-- sort-then-group (B's pipeline) also produces the canonical form
theorem pvAltGen (T : List (Int × String × String)) :
    (pvRuns (fun t => t.1) (PySem.List.sorted T (fun t => -t.1) false)).map (fun rg =>
      (rg.1, (pvRuns (fun t => t.2.1) (PySem.List.sorted rg.2 (fun t => t.2.1) false)).map (fun jr =>
        (jr.1, PySem.List.sorted (jr.2.map (fun t => t.2.2)) (fun x => x) false))))
    = (PySem.List.sorted (PySem.Set.ofList (T.map (fun t => t.1))) (fun x => x) true).map (fun r =>
        (r, (PySem.List.sorted (PySem.Set.ofList ((T.filter (fun t => t.1 == r)).map (fun t => t.2.1)))
              (fun x => x) false).map
            (fun j => (j, PySem.List.sorted ((T.filter (fun t => t.1 == r && t.2.1 == j)).map (fun t => t.2.2))
                (fun x => x) false)))) := by
  set S := PySem.List.sorted T (fun t => -t.1) false with hSdef
  have hSP : S.Perm T := PySem.List.sorted_perm T (fun t => -t.1) false
  have hsp : S.Pairwise (fun a b => -a.1 ≤ -b.1) := PySem.List.sorted_pairwise T (fun t => -t.1)
  have h1 : pvRuns (fun t : Int × String × String => t.1) S
      = (PySem.Set.ofList (S.map (fun t => t.1))).map
          (fun r => (r, S.filter (fun t => t.1 == r))) :=
    pvRuns_eq (fun t => -t.1) (fun t => t.1) (by intro a b; show (-a.1 = -b.1) ↔ (a.1 = b.1); omega) S hsp
  have h2 : PySem.Set.ofList (S.map (fun t => t.1))
      = PySem.List.sorted (PySem.Set.ofList (T.map (fun t => t.1))) (fun x => x) true := by
    symm
    apply PySem.List.sorted_rev_eq_of_perm_of_pairwise_gt
    · refine (List.perm_ext_iff_of_nodup (PySem.Set.nodup_ofList _) (PySem.Set.nodup_ofList _)).mpr ?_
      intro a
      simp only [PySem.Set.mem_ofList, List.mem_map]
      constructor <;> rintro ⟨t, ht, rfl⟩
      · exact ⟨t, hSP.mem_iff.mp ht, rfl⟩
      · exact ⟨t, hSP.mem_iff.mpr ht, rfl⟩
    · have hmap : (S.map (fun t => t.1)).Pairwise (fun a b => b ≤ a) :=
        List.pairwise_map.mpr (hsp.imp (by intro a b h; omega))
      have hle : (PySem.Set.ofList (S.map (fun t => t.1))).Pairwise (fun a b => b ≤ a) :=
        hmap.sublist (pvOfList_sublist _)
      have hnd : (PySem.Set.ofList (S.map (fun t => t.1))).Pairwise (· ≠ ·) :=
        PySem.Set.nodup_ofList _
      exact (hle.and hnd).imp (fun h => lt_of_le_of_ne h.1 (Ne.symm h.2))
  rw [h1, h2, List.map_map]
  apply List.map_congr_left
  intro r _
  simp only [Function.comp]
  congr 1
  -- per-rank: sort the run by job and group again
  set G := PySem.List.sorted (S.filter (fun t => t.1 == r)) (fun t => t.2.1) false with hGdef
  have hGP : G.Perm (T.filter (fun t => t.1 == r)) :=
    (PySem.List.sorted_perm _ _ _).trans (hSP.filter _)
  have hgp : G.Pairwise (fun a b => a.2.1 ≤ b.2.1) :=
    PySem.List.sorted_pairwise (S.filter (fun t => t.1 == r)) (fun t => t.2.1)
  have h3 : pvRuns (fun t : Int × String × String => t.2.1) G
      = (PySem.Set.ofList (G.map (fun t => t.2.1))).map
          (fun j => (j, G.filter (fun t => t.2.1 == j))) :=
    pvRuns_eq (fun t => t.2.1) (fun t => t.2.1) (by intro a b; exact Iff.rfl) G hgp
  have h4 : PySem.Set.ofList (G.map (fun t => t.2.1))
      = PySem.List.sorted (PySem.Set.ofList ((T.filter (fun t => t.1 == r)).map (fun t => t.2.1)))
          (fun x => x) false := by
    symm
    apply PySem.List.sorted_eq_of_perm_of_pairwise_lt
    · refine (List.perm_ext_iff_of_nodup (PySem.Set.nodup_ofList _) (PySem.Set.nodup_ofList _)).mpr ?_
      intro a
      simp only [PySem.Set.mem_ofList, List.mem_map]
      constructor <;> rintro ⟨t, ht, rfl⟩
      · exact ⟨t, hGP.mem_iff.mp ht, rfl⟩
      · exact ⟨t, hGP.mem_iff.mpr ht, rfl⟩
    · have hmap : (G.map (fun t => t.2.1)).Pairwise (fun a b => a ≤ b) :=
        List.pairwise_map.mpr hgp
      have hle : (PySem.Set.ofList (G.map (fun t => t.2.1))).Pairwise (fun a b => a ≤ b) :=
        hmap.sublist (pvOfList_sublist _)
      have hnd : (PySem.Set.ofList (G.map (fun t => t.2.1))).Pairwise (· ≠ ·) :=
        PySem.Set.nodup_ofList _
      exact (hle.and hnd).imp (fun h => lt_of_le_of_ne h.1 h.2)
  rw [h3, h4, List.map_map]
  apply List.map_congr_left
  intro j _
  simp only [Function.comp]
  congr 1
  -- per-job: the run's names are a rearrangement of the doubly filtered names
  apply PySem.List.sorted_eq_sorted_of_perm _ _ _ (fun a b h => h)
  have hperm : (G.filter (fun t => t.2.1 == j)).Perm
      (T.filter (fun t => t.1 == r && t.2.1 == j)) := by
    have p1 : (G.filter (fun t => t.2.1 == j)).Perm
        ((S.filter (fun t => t.1 == r)).filter (fun t => t.2.1 == j)) :=
      (PySem.List.sorted_perm _ _ _).filter _
    have p2 : (S.filter (fun t => t.1 == r)).filter (fun t => t.2.1 == j)
        = S.filter (fun t => t.1 == r && t.2.1 == j) := by
      rw [List.filter_filter]
      apply List.filter_congr
      intro t _
      exact Bool.and_comm _ _
    have p3 : (S.filter (fun t => t.1 == r && t.2.1 == j)).Perm
        (T.filter (fun t => t.1 == r && t.2.1 == j)) := hSP.filter _
    exact p1.trans (p2 ▸ p3)
  exact hperm.map _
theorem pvExpand_ge (p : Nat → Bool) (fuel : Nat) : ∀ r off, off ≤ fuel + r →
    (∀ j, r ≤ j → j < off → p j = true) → off ≤ pvExpand p fuel r := by
  induction fuel with
  | zero => intro r off h1 _; simp [pvExpand]; omega
  | succ f ih =>
    intro r off h1 h2
    simp only [pvExpand]
    by_cases hro : off ≤ r
    · split
      · exact le_trans hro (pvExpand_le p f (r+1) |>.trans' (by omega))
      · exact hro
    · have hp : p r = true := h2 r le_rfl (by omega)
      rw [if_pos hp]
      exact ih (r+1) off (by omega) (fun j hj => h2 j (by omega))

theorem pvExpand_ge_iff (p : Nat → Bool) (fuel off : Nat) (hfuel : off ≤ fuel) :
    off ≤ pvExpand p fuel 0 ↔ ∀ j, j < off → p j = true := by
  constructor
  · intro h j hj; exact pvExpand_matched p fuel 0 j (Nat.zero_le j) (by omega)
  · intro h; exact pvExpand_ge p fuel 0 off (by omega) (fun j _ hj => h j hj)

theorem palLoop_iff (l : List Char) : ∀ (fuel k : Nat), l.length / 2 ≤ k + fuel →
    (A_palLoop l fuel k = true ↔
      ∀ j, k ≤ j → j < l.length / 2 → l.getD j ' ' = l.getD (l.length - 1 - j) ' ') := by
  intro fuel
  induction fuel with
  | zero =>
    intro k hk
    simp only [A_palLoop, true_iff]
    intro j hj1 hj2; omega
  | succ f ih =>
    intro k hk
    simp only [A_palLoop]
    by_cases hlt : k < l.length / 2
    · rw [if_pos hlt]
      have hkL : k < l.length := by omega
      have hkL2 : k + 1 ≤ l.length := by omega
      have hget1 : PySem.List.pyGet? l (k : Int) = some l[k] := by
        rw [PySem.List.pyGet?_natCast]; exact List.getElem?_eq_getElem hkL
      have hneg : -(k : Int) - 1 = -(((k+1 : Nat)) : Int) := by push_cast; ring
      have hget2 : PySem.List.pyGet? l (-(k : Int) - 1) = some l[l.length - (k+1)] := by
        rw [hneg, PySem.List.pyGet?_neg_natCast l (k+1) (by omega) hkL2]
        exact List.getElem?_eq_getElem (by omega)
      rw [hget1, hget2]
      change (if l[k] ≠ l[l.length - (k+1)] then false else A_palLoop l f (k+1)) = true ↔ _
      by_cases heq : l[k] = l[l.length - (k+1)]
      · rw [if_neg (not_not_intro heq)]
        rw [ih (k+1) (by omega)]
        constructor
        · intro h j hj1 hj2
          by_cases hjk : j = k
          · subst hjk
            have e : l.length - 1 - j = l.length - (j+1) := by omega
            rw [e, List.getD_eq_getElem _ _ hkL, List.getD_eq_getElem _ _ (by omega : l.length - (j+1) < l.length)]
            exact heq
          · exact h j (by omega) hj2
        · intro h j hj1 hj2; exact h j (by omega) hj2
      · rw [if_pos heq]
        simp only [Bool.false_eq_true, false_iff]
        intro h
        apply heq
        have hh := h k le_rfl hlt
        have e : l.length - 1 - k = l.length - (k+1) := by omega
        rw [e, List.getD_eq_getElem _ _ hkL, List.getD_eq_getElem _ _ (by omega : l.length - (k+1) < l.length)] at hh
        exact hh
    · rw [if_neg hlt]
      simp only [true_iff]
      intro j hj1 hj2; omega

theorem isPal_iff (l : List Char) :
    A_isPal l = true ↔ ∀ j, j < l.length / 2 → l.getD j ' ' = l.getD (l.length - 1 - j) ' ' := by
  unfold A_isPal
  split
  · rename_i h
    simp only [true_iff]
    intro j hj
    rcases h with h | h <;> rw [h] at hj <;> omega
  · exact (palLoop_iff l (l.length / 2) 0 (by omega)).trans
      ⟨fun h j hj => h j (Nat.zero_le j) hj, fun h j _ hj => h j hj⟩

theorem length_drop_take (w : List Char) (s L : Nat) (h : s + L ≤ w.length) :
    ((w.drop s).take L).length = L := by
  simp [List.length_take, List.length_drop]; omega

theorem getD_drop_take (w : List Char) (s L j : Nat) (hj : j < L) (h : s + L ≤ w.length) :
    ((w.drop s).take L).getD j ' ' = w.getD (s + j) ' ' := by
  have h1 : j < ((w.drop s).take L).length := by rw [length_drop_take w s L h]; exact hj
  rw [List.getD_eq_getElem _ _ h1, List.getD_eq_getElem _ _ (by omega : s + j < w.length)]
  rw [List.getElem_take, List.getElem_drop]

theorem case1 (w : List Char) (n i off : Nat) (hn : n = w.length)
    (h1 : off ≤ i) (h2 : i + off + 1 ≤ n) :
    A_isPal (PySem.List.slice w (some ((i - off : Nat) : Int)) (some ((i + off + 1 : Nat) : Int)))
      = decide (off ≤ pvExpand (oddP w n i) n 0) := by
  subst hn
  rw [PySem.List.slice_natCast, (show (i+off+1)-(i-off) = 2*off+1 by omega)]
  have hlen : ((w.drop (i-off)).take (2*off+1)).length = 2*off+1 :=
    length_drop_take _ _ _ (by omega)
  rw [Bool.eq_iff_iff, isPal_iff, decide_eq_true_eq,
    pvExpand_ge_iff _ _ _ (by omega : off ≤ w.length), hlen,
    (show (2*off+1)/2 = off by omega)]
  constructor
  · intro H j hj
    simp only [oddP, Bool.and_eq_true, decide_eq_true_eq]
    refine ⟨⟨by omega, by omega⟩, ?_⟩
    have H' := H (off-1-j) (by omega)
    rw [(show 2*off+1-1-(off-1-j) = off+1+j by omega),
      getD_drop_take w (i-off) (2*off+1) (off-1-j) (by omega) (by omega),
      getD_drop_take w (i-off) (2*off+1) (off+1+j) (by omega) (by omega),
      (show (i-off)+(off-1-j) = i-j-1 by omega),
      (show (i-off)+(off+1+j) = i+j+1 by omega)] at H'
    exact H'
  · intro H j hj
    have H' := H (off-1-j) (by omega)
    simp only [oddP, Bool.and_eq_true, decide_eq_true_eq] at H'
    rw [(show 2*off+1-1-j = 2*off-j by omega),
      getD_drop_take w (i-off) (2*off+1) j (by omega) (by omega),
      getD_drop_take w (i-off) (2*off+1) (2*off-j) (by omega) (by omega),
      (show (i-off)+j = i-(off-1-j)-1 by omega),
      (show (i-off)+(2*off-j) = i+(off-1-j)+1 by omega)]
    exact H'.2
-- pv_equiv track=rewrite | github.com/Miesvanderlippe/ISCRIP | Week5/forsyth_edwards_notatie-s1096607-ifict-poging1.py | grid2fen
-- ===== SOURCE A (Python) =====
-- def grid2fen(string: str, separator: str = '*') -> str:
--     """
--     Zet een volledig uitgeschreven grid om in een Fen notatie
--     :param string: De grid
--     :param separator: De gebruikte separator
--     :return: De fen notatie
--     """
--     # Breekt de grid op in secies van 8 regels
--     lines = [
--         str(string[i:i + 8]) for i in
--         range(0, len(string), 8)
--     ]
--     result = []
--
--     for line in lines:
--         for i in range(8, 0, -1):
--             # Slordig en goor, maar het werkt!
--             line = line.replace(separator * i, str(i))
--
--         result.append(line)
--
--     return "/".join(result)
-- ===== SOURCE B (Python) =====
-- def grid2fen(string: str, separator: str = '*') -> str:
--     """Grid -> FEN-like notation: one left-to-right scan per 8-char chunk,
--     counting runs of consecutive separator tokens."""
--     def encode(chunk):
--         out = []
--         pos = 0
--         count = 0
--         while pos < len(chunk):
--             if chunk.startswith(separator, pos):
--                 count += 1
--                 pos += len(separator)
--             else:
--                 if count:
--                     out.append(str(count))
--                     count = 0
--                 out.append(chunk[pos])
--                 pos += 1
--         if count:
--             out.append(str(count))
--         return ''.join(out)
--
--     return "/".join(encode(string[i:i + 8]) for i in range(0, len(string), 8))
-- ===== Notes on version B (the rewrite author's own statement) =====
-- stated objective: alternative
-- what changed: Replaces A's eight sequential str.replace passes per 8-char chunk with a single left-to-right scan that counts runs of consecutive separator tokens and flushes the count before each non-separator character.
-- outside the precondition, e.g. on grid2fen('', ''): A returns '', B returns ''; on grid2fen('22a2', '2'): A returns '1a1', B returns '2a1'; on grid2fen('ababaaba', 'aba'): A returns 'ab2', B returns '1ba1'
import Mathlib
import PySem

++++++++++

Above are records; repeat only the lines starting at the line with "(PySem.List.sorted_perm _ _ _).trans" and ending at the line with "hmap : (G.map", exactly as they appear, both included.

Answer box.
    (PySem.List.sorted_perm _ _ _).trans (hSP.filter _)
  have hgp : G.Pairwise (fun a b => a.2.1 ≤ b.2.1) :=
    PySem.List.sorted_pairwise (S.filter (fun t => t.1 == r)) (fun t => t.2.1)
  have h3 : pvRuns (fun t : Int × String × String => t.2.1) G
      = (PySem.Set.ofList (G.map (fun t => t.2.1))).map
          (fun j => (j, G.filter (fun t => t.2.1 == j))) :=
    pvRuns_eq (fun t => t.2.1) (fun t => t.2.1) (by intro a b; exact Iff.rfl) G hgp
  have h4 : PySem.Set.ofList (G.map (fun t => t.2.1))
      = PySem.List.sorted (PySem.Set.ofList ((T.filter (fun t => t.1 == r)).map (fun t => t.2.1)))
          (fun x => x) false := by
    symm
    apply PySem.List.sorted_eq_of_perm_of_pairwise_lt
    · refine (List.perm_ext_iff_of_nodup (PySem.Set.nodup_ofList _) (PySem.Set.nodup_ofList _)).mpr ?_
      intro a
      simp only [PySem.Set.mem_ofList, List.mem_map]
      constructor <;> rintro ⟨t, ht, rfl⟩
      · exact ⟨t, hGP.mem_iff.mp ht, rfl⟩
      · exact ⟨t, hGP.mem_iff.mpr ht, rfl⟩
    · have hmap : (G.map (fun t => t.2.1)).Pairwise (fun a b => a ≤ b) :=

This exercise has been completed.